As always, host Bob Barrett selects an Academic Minute to air during The Best of Our Knowledge.
Each week this program examines some of the issues unique to college campuses, looks at the latest research, and invites commentary from experts and administrators from all levels of education.
For this week‘s edition (#1326), Bob has selected Dr. Tierney Lorenz’s segment that explores how an active sex life can help boost your immune system. Tierney Lorenz is a visiting research scientist at the Kinsey Institute for Research in Sex, Gender, and Reproduction at Indiana University.

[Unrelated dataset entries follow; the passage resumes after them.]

-- pv_equiv track=rewrite | github.com/apoltronieri/DSLRecommendationSystem | mining-pipeline/src/github_scraper.py | is_mps_repo
-- ===== SOURCE A (Python) =====
-- def is_mps_repo(tree):
--     has_mps = False
--     has_mpl_or_msd = False
--
--     for item in tree:
--         path = item["path"]
--         if path.endswith(".mps"):
--             has_mps = True
--         if path.endswith(".mpl") or path.endswith(".msd"):
--             has_mpl_or_msd = True
--         if "/languages/" in path and path.endswith("structure.mps"):
--             return True
--
--     return has_mps and has_mpl_or_msd
-- ===== SOURCE B (Python) =====
-- def is_mps_repo(tree):
--     return (
--         any("/languages/" in item["path"] and item["path"].endswith("structure.mps")
--             for item in tree)
--         or (any(item["path"].endswith(".mps") for item in tree)
--             and any(item["path"].endswith(".mpl") or item["path"].endswith(".msd")
--                     for item in tree))
--     )
-- ===== Notes on version B (the rewrite author's own statement) =====
-- stated objective: idiomatic
-- what changed: Replaces the fused single-pass accumulator loop with early return by a single boolean expression of three independent any(...) predicate scans over the tree.
import Mathlib
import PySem

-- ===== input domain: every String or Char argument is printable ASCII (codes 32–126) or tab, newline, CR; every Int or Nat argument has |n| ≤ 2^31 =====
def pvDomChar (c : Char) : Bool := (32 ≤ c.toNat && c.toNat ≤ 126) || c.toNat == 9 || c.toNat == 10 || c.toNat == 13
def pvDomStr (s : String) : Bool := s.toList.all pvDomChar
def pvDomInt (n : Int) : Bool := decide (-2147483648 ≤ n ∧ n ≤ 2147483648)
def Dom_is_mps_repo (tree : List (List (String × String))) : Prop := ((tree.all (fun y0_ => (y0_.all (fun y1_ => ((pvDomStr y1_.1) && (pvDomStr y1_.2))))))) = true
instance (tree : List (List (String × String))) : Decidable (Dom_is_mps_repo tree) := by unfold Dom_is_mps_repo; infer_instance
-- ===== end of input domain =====

-- B replaces A's fused accumulator loop (with early return) by one boolean
-- expression of three independent any-scans; objective: idiomatic, no speed claim.

-- ===== PORT A =====
-- the fused loop: flags has_mps / has_mpl_or_msd, early return on a
-- "/languages/"…"structure.mps" path; a missing "path" key is a KeyError in
-- Python (excluded by Pre_), here the branch returns false arbitrarily.
def is_mps_repo_loop (tree : List (List (String × String)))
    (has_mps has_mpl_or_msd : Bool) : Bool :=
  match tree with
  | [] => has_mps && has_mpl_or_msd
  | item :: rest =>
    match PySem.Dict.get? (PySem.Dict.mk item) "path" with
    | none => false  -- Python raises KeyError here; outside Pre_
    | some path =>
      let has_mps := if PySem.Str.endswith path ".mps" then true else has_mps
      let has_mpl_or_msd :=
        if PySem.Str.endswith path ".mpl" || PySem.Str.endswith path ".msd" then true
        else has_mpl_or_msd
      if PySem.Str.isIn "/languages/" path && PySem.Str.endswith path "structure.mps" then
        true
      else
        is_mps_repo_loop rest has_mps has_mpl_or_msd

def is_mps_repo (tree : List (List (String × String))) : Bool :=
  is_mps_repo_loop tree false false

-- ===== PORT B =====
-- three independent predicate scans combined in one boolean expression
def is_mps_repo_alt (tree : List (List (String × String))) : Bool :=
  (tree.any fun item =>
      match PySem.Dict.get? (PySem.Dict.mk item) "path" with
      | none => false
      | some p => PySem.Str.isIn "/languages/" p && PySem.Str.endswith p "structure.mps")
  || ((tree.any fun item =>
        match PySem.Dict.get? (PySem.Dict.mk item) "path" with
        | none => false
        | some p => PySem.Str.endswith p ".mps")
      && (tree.any fun item =>
        match PySem.Dict.get? (PySem.Dict.mk item) "path" with
        | none => false
        | some p => PySem.Str.endswith p ".mpl" || PySem.Str.endswith p ".msd"))

-- ===== PRECONDITION & SPEC =====
-- Pre_ excludes only items without a "path" key, on which Python A raises KeyError.
def Pre_is_mps_repo (tree : List (List (String × String))) : Prop :=
  (tree.all fun item => PySem.Dict.contains (PySem.Dict.mk item) "path") = true
instance (tree : List (List (String × String))) : Decidable (Pre_is_mps_repo tree) := by unfold Pre_is_mps_repo; infer_instance

def pvWitness_is_mps_repo : (List (List (String × String))) :=
  [[("path", "a.mps")], [("path", "solutions/b.msd")]]

def Spec_is_mps_repo (tree : List (List (String × String))) (out : Bool) : Prop := out = is_mps_repo_alt tree
instance (tree : List (List (String × String))) (out : Bool) : Decidable (Spec_is_mps_repo tree out) := by unfold Spec_is_mps_repo; infer_instance

-- ===== CLAIM (what is proved, stated in full; the proofs are below) =====
def Claim_equal_is_mps_repo : Prop := ∀ (tree : List (List (String × String))), Dom_is_mps_repo tree → Pre_is_mps_repo tree → Spec_is_mps_repo tree (is_mps_repo tree)

-- ===== LEMMAS AND PROOFS =====

theorem is_mps_repo_loop_eq (tree : List (List (String × String)))
    (a b : Bool)
    (h : (tree.all fun item => PySem.Dict.contains (PySem.Dict.mk item) "path") = true) :
    is_mps_repo_loop tree a b
      = ((tree.any fun item =>
            match PySem.Dict.get? (PySem.Dict.mk item) "path" with
            | none => false
            | some p => PySem.Str.isIn "/languages/" p && PySem.Str.endswith p "structure.mps")
        || ((a || tree.any fun item =>
              match PySem.Dict.get? (PySem.Dict.mk item) "path" with
              | none => false
              | some p => PySem.Str.endswith p ".mps")
            && (b || tree.any fun item =>
              match PySem.Dict.get? (PySem.Dict.mk item) "path" with
              | none => false
              | some p => PySem.Str.endswith p ".mpl" || PySem.Str.endswith p ".msd"))) := by
  induction tree generalizing a b with
  | nil => simp [is_mps_repo_loop]
  | cons item rest ih =>
    simp only [List.all_cons, Bool.and_eq_true] at h
    obtain ⟨hitem, hrest⟩ := h
    have hsome : (PySem.Dict.get? (PySem.Dict.mk item) "path").isSome := by
      rw [PySem.Dict.contains_eq_isSome_get?] at hitem
      exact hitem
    obtain ⟨p, hp⟩ := Option.isSome_iff_exists.mp hsome
    simp only [is_mps_repo_loop, hp, List.any_cons]
    by_cases hs : (PySem.Str.isIn "/languages/" p && PySem.Str.endswith p "structure.mps") = true
    · simp at hs
      simp [hs]
    · rw [if_neg (by simp_all), ih _ _ hrest]
      simp only [Bool.not_eq_true] at hs
      rw [hs]
      cases PySem.Str.endswith p ".mps" <;>
        cases (PySem.Str.endswith p ".mpl" || PySem.Str.endswith p ".msd") <;>
        cases a <;> cases b <;> simp

-- ===== VERDICT (by name: the statement is the Claim_ definition above) =====
theorem is_mps_repo_spec : Claim_equal_is_mps_repo := by
  intro tree _ hpre
  unfold Spec_is_mps_repo is_mps_repo is_mps_repo_alt
  rw [is_mps_repo_loop_eq tree false false hpre]
  simp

As a researcher on the Women, Immunity and Sexual Health, or WISH, Study, Lorenz also studies how the presence or absence of sexual activity may influence immune response in healthy human females across the menstrual cycle, and if men and women differ in immune response to partnered sexual activity. Recently, she published a pair of studies in the journals Fertility and Sterility and Physiology and Behavior reporting sexual activity triggers physiological changes in the body that increase the types of immunity that promote fertility.
Prior to joining IU, Lorenz’s work focused on research related to antidepressant use, sympathetic nervous system activity and genital arousal; writing-based therapies to improve sexual wellbeing in women with mood disorders; and studies on the frequency of sexual activity and immunologic markers in men and women with and without mood disorders.
She is the recipient of the Hogg Foundation for Mental Heath’s Frances Fowler Wallace Memorial Dissertation Award, the International Society for the Study of Women’s Sexual Health’s Björn Lundquist New Investigator Award and the National Institute of Mental Health’s Ruth L. Kirschstein National Research Service Award.
As a clinician, Lorenz has served as a military sexual trauma team member with the Central Texas Veterans Healthcare System and a private practitioner in Austin, Texas.
She holds a Ph.D. and a master’s degree in clinical psychology from the University of Texas at Austin and bachelor’s degrees in both psychology and Japanese language and literature from Duke University.